Peter Deakin

Personal information
- Full name: Peter James Deakin
- Born: 9 December 1970 (age 55) Liverpool, Lancashire, England
- Batting: Right-handed
- Bowling: Right-arm off break

Domestic team information
- 1999–2006: Dorset
- 1996: Cambridge University

Career statistics
| Competition | FC | LA |
| Matches | 6 | 6 |
| Runs scored | 100 | 52 |
| Batting average | 20.00 | 8.66 |
| 100s/50s | –/– | –/– |
| Top score | 24* | 23 |
| Balls bowled | 427 | 80 |
| Wickets | 9 | 4 |
| Bowling average | 27.66 | 15.50 |
| 5 wickets in innings | – | – |
| 10 wickets in match | – | – |
| Best bowling | 2/17 | 2/6 |
| Catches/stumpings | –/– | 4/– |
- Source: Cricinfo, 16 March 2010

= Peter Deakin (cricketer) =

English cricketer

Peter James Deakin (born 9 December 1970) is a former English first-class cricketer. Deakin was a right-handed batsman who bowled right-arm off break.
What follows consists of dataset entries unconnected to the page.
theorem pv_infix_slash (p : List Char) (J : List Char) :
    ∀ a : List Char, '/' ∉ a → (('/' :: p <:+: a ++ '/' :: J) ↔ (p <+: J ∨ '/' :: p <:+: J)) := by
  intro a
  induction a with
  | nil =>
    intro _
    simp only [List.nil_append, List.infix_cons_iff, List.cons_prefix_cons]
    constructor
    · rintro (⟨-, h⟩ | h)
      · exact Or.inl h
      · exact Or.inr h
    · rintro (h | h)
      · exact Or.inl ⟨trivial, h⟩
      · exact Or.inr h
  | cons c a' ih =>
    intro ha
    have hc : c ≠ '/' := fun h => ha (h ▸ List.mem_cons_self)
    rw [List.cons_append, List.infix_cons_iff]
    constructor
    · rintro (h | h)
      · rcases List.cons_prefix_cons.mp h with ⟨h1, -⟩
        exact absurd h1.symm hc
      · exact (ih (fun hm => ha (List.mem_cons_of_mem _ hm))).mp h
    · intro h
      exact Or.inr ((ih (fun hm => ha (List.mem_cons_of_mem _ hm))).mpr h)

theorem pv_cond_join (p : List Char) (hp : p ≠ []) (hps : '/' ∉ p) :
    ∀ L : List (List Char), (∀ s ∈ L, '/' ∉ s) →
      ((p <+: PySem.Chars.join ['/'] L ∨ ('/' :: p) <:+: PySem.Chars.join ['/'] L) ↔ ∃ s ∈ L, p <+: s) := by
  intro L
  induction L with
  | nil =>
    intro _
    simp only [PySem.Chars.join_nil]
    constructor
    · rintro (h | h)
      · exact absurd (List.prefix_nil.mp h) hp
      · exact absurd (List.infix_nil.mp h) (by simp)
    · rintro ⟨s, hs, -⟩; exact absurd hs (List.not_mem_nil)
  | cons a t ih =>
    intro hfree
    have ha : '/' ∉ a := hfree a List.mem_cons_self
    cases t with
    | nil =>
      simp only [PySem.Chars.join_singleton]
      constructor
      · rintro (h | h)
        · exact ⟨a, List.mem_cons_self, h⟩
        · exact absurd h (pv_not_infix_slash p a ha)
      · rintro ⟨s, hs, hps'⟩
        rcases List.mem_cons.mp hs with h | h
        · exact Or.inl (h ▸ hps')
        · exact absurd h (List.not_mem_nil)
    | cons b t' =>
      rw [PySem.Chars.join_cons_cons]
      have htf : ∀ s ∈ b :: t', '/' ∉ s := fun s hs => hfree s (List.mem_cons_of_mem _ hs)
      have ihr := ih htf
      rw [List.append_assoc, List.singleton_append]
      rw [pv_prefix_append_slash p a _ hps, pv_infix_slash p _ a ha]
      constructor
      · rintro (h | h | h)
        · exact ⟨a, List.mem_cons_self, h⟩
        · rcases ihr.mp (Or.inl h) with ⟨s, hs, hp'⟩
          exact ⟨s, List.mem_cons_of_mem _ hs, hp'⟩
        · rcases ihr.mp (Or.inr h) with ⟨s, hs, hp'⟩
          exact ⟨s, List.mem_cons_of_mem _ hs, hp'⟩
      · rintro ⟨s, hs, hp'⟩
        rcases List.mem_cons.mp hs with h | h
        · exact Or.inl (h ▸ hp')
        · rcases ihr.mpr ⟨s, h, hp'⟩ with h2 | h2
          · exact Or.inr (Or.inl h2)
          · exact Or.inr (Or.inr h2)

theorem pv_skip_eq (tokens : List String) :
    ∀ i : Nat, tokens.drop (pvSkipFrom tokens i) = pvListSkip (tokens.drop i) := by
  intro i
  induction i using pvSkipFrom.induct tokens with
  | case1 i hguard ih =>
    rw [pvSkipFrom, if_pos hguard, ih]
    obtain ⟨hi, hc⟩ := hguard
    have hi1 : i < tokens.length := by omega
    have hi2 : i + 1 < tokens.length := by omega
    rw [List.getD_eq_getElem tokens "" hi1] at hc
    conv_rhs => rw [List.drop_eq_getElem_cons hi1, List.drop_eq_getElem_cons hi2, pvListSkip]
    rw [if_pos hc]
    conv_rhs => rw [← List.drop_eq_getElem_cons hi2]
  | case2 i hguard =>
    rw [pvSkipFrom, if_neg hguard]
    by_cases hi : i < tokens.length - 1
    · have hc : ¬ pvProviderPrefixes.contains (PySem.Str.lower (tokens.getD i "")) = true := by
        intro hc; exact hguard ⟨hi, hc⟩
      have hi1 : i < tokens.length := by omega
      have hi2 : i + 1 < tokens.length := by omega
      rw [List.getD_eq_getElem tokens "" hi1] at hc
      conv_rhs => rw [List.drop_eq_getElem_cons hi1, List.drop_eq_getElem_cons hi2, pvListSkip]
      rw [if_neg hc]
      rw [← List.drop_eq_getElem_cons hi2, ← List.drop_eq_getElem_cons hi1]
    · have hlen : (tokens.drop i).length ≤ 1 := by
        simp [List.length_drop]; omega
      cases hd : tokens.drop i with
      | nil => simp [pvListSkip]
      | cons t r =>
        cases r with
        | nil => simp [pvListSkip]
        | cons u r' => rw [hd] at hlen; simp at hlen
-- ===== PORT B =====

-- next_alpha: backward pass; entry i = index of first alphabetic char at or after i
def pvNextAlpha : List Char → Nat → List (Option Nat)
  | [], _ => [none]
  | ch :: rest, i =>
    let acc := pvNextAlpha rest (i + 1)
    (if PySem.Chars.isalpha ch then some i else acc.headD none) :: acc

-- the marks-collecting loop over the zipped colon positions
def pvBCollect (orig clean : List Char) (no nc : List (Option Nat)) :
    List (Nat × Nat) → PySem.Set Nat → PySem.Set Nat
  | [], s => s
  | (oi, ci) :: rest, s =>
    match no.getD (oi + 1) none, nc.getD (ci + 1) none with
    | some oa, some ca =>
      if PySem.Chars.isupper (orig.getD oa ' ') && PySem.Chars.islower (clean.getD ca ' ') then
        pvBCollect orig clean no nc rest (PySem.Set.add s ca)
      else
        pvBCollect orig clean no nc rest s
    | _, _ => pvBCollect orig clean no nc rest s

-- ''.join(ch.upper() if i in marks else ch for i, ch in enumerate(cleaned))
def pvMark (marks : List Nat) (cs : List Char) : List Char :=
  cs.mapIdx (fun i ch => if marks.contains i then PySem.Chars.upperChar ch else ch)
Deakin was an undergraduate at Durham University before taking his PGCE at the University of Cambridge. He made his first-class debut for Cambridge University in 1996 against Derbyshire. Deakin represented the university in 6 first-class matches during the 1996 season, with his final first-class match for the university coming against Oxford University. In his 6 matches for the university he scored 100 runs at a batting average of 20.00 and a high score of 23*. With the ball he took 9 wickets at a bowling average of 27.66, with best figures of 2/17.

In 1999 Deakin made his debut for Dorset in the 1999 NatWest Trophy 2nd round against Scotland, which was also Deakin's debut List-A match. Deakin played a further 5 List-A matches for Dorset from 1999 to 2004, with his final List-A match for Dorset coming against Yorkshire in the 2004 Cheltenham & Gloucester Trophy. In his 6 List-A matches for Dorset he took 4 wickets at an average of 15.50, with best figures of 2/6.

In 1999 Deakin also made his Minor Counties Championship debut for Dorset against Herefordshire. From 1999 to 2006 Deakin represented Dorset in 42 Minor Counties matches, with his final match for Dorset coming against Wiltshire.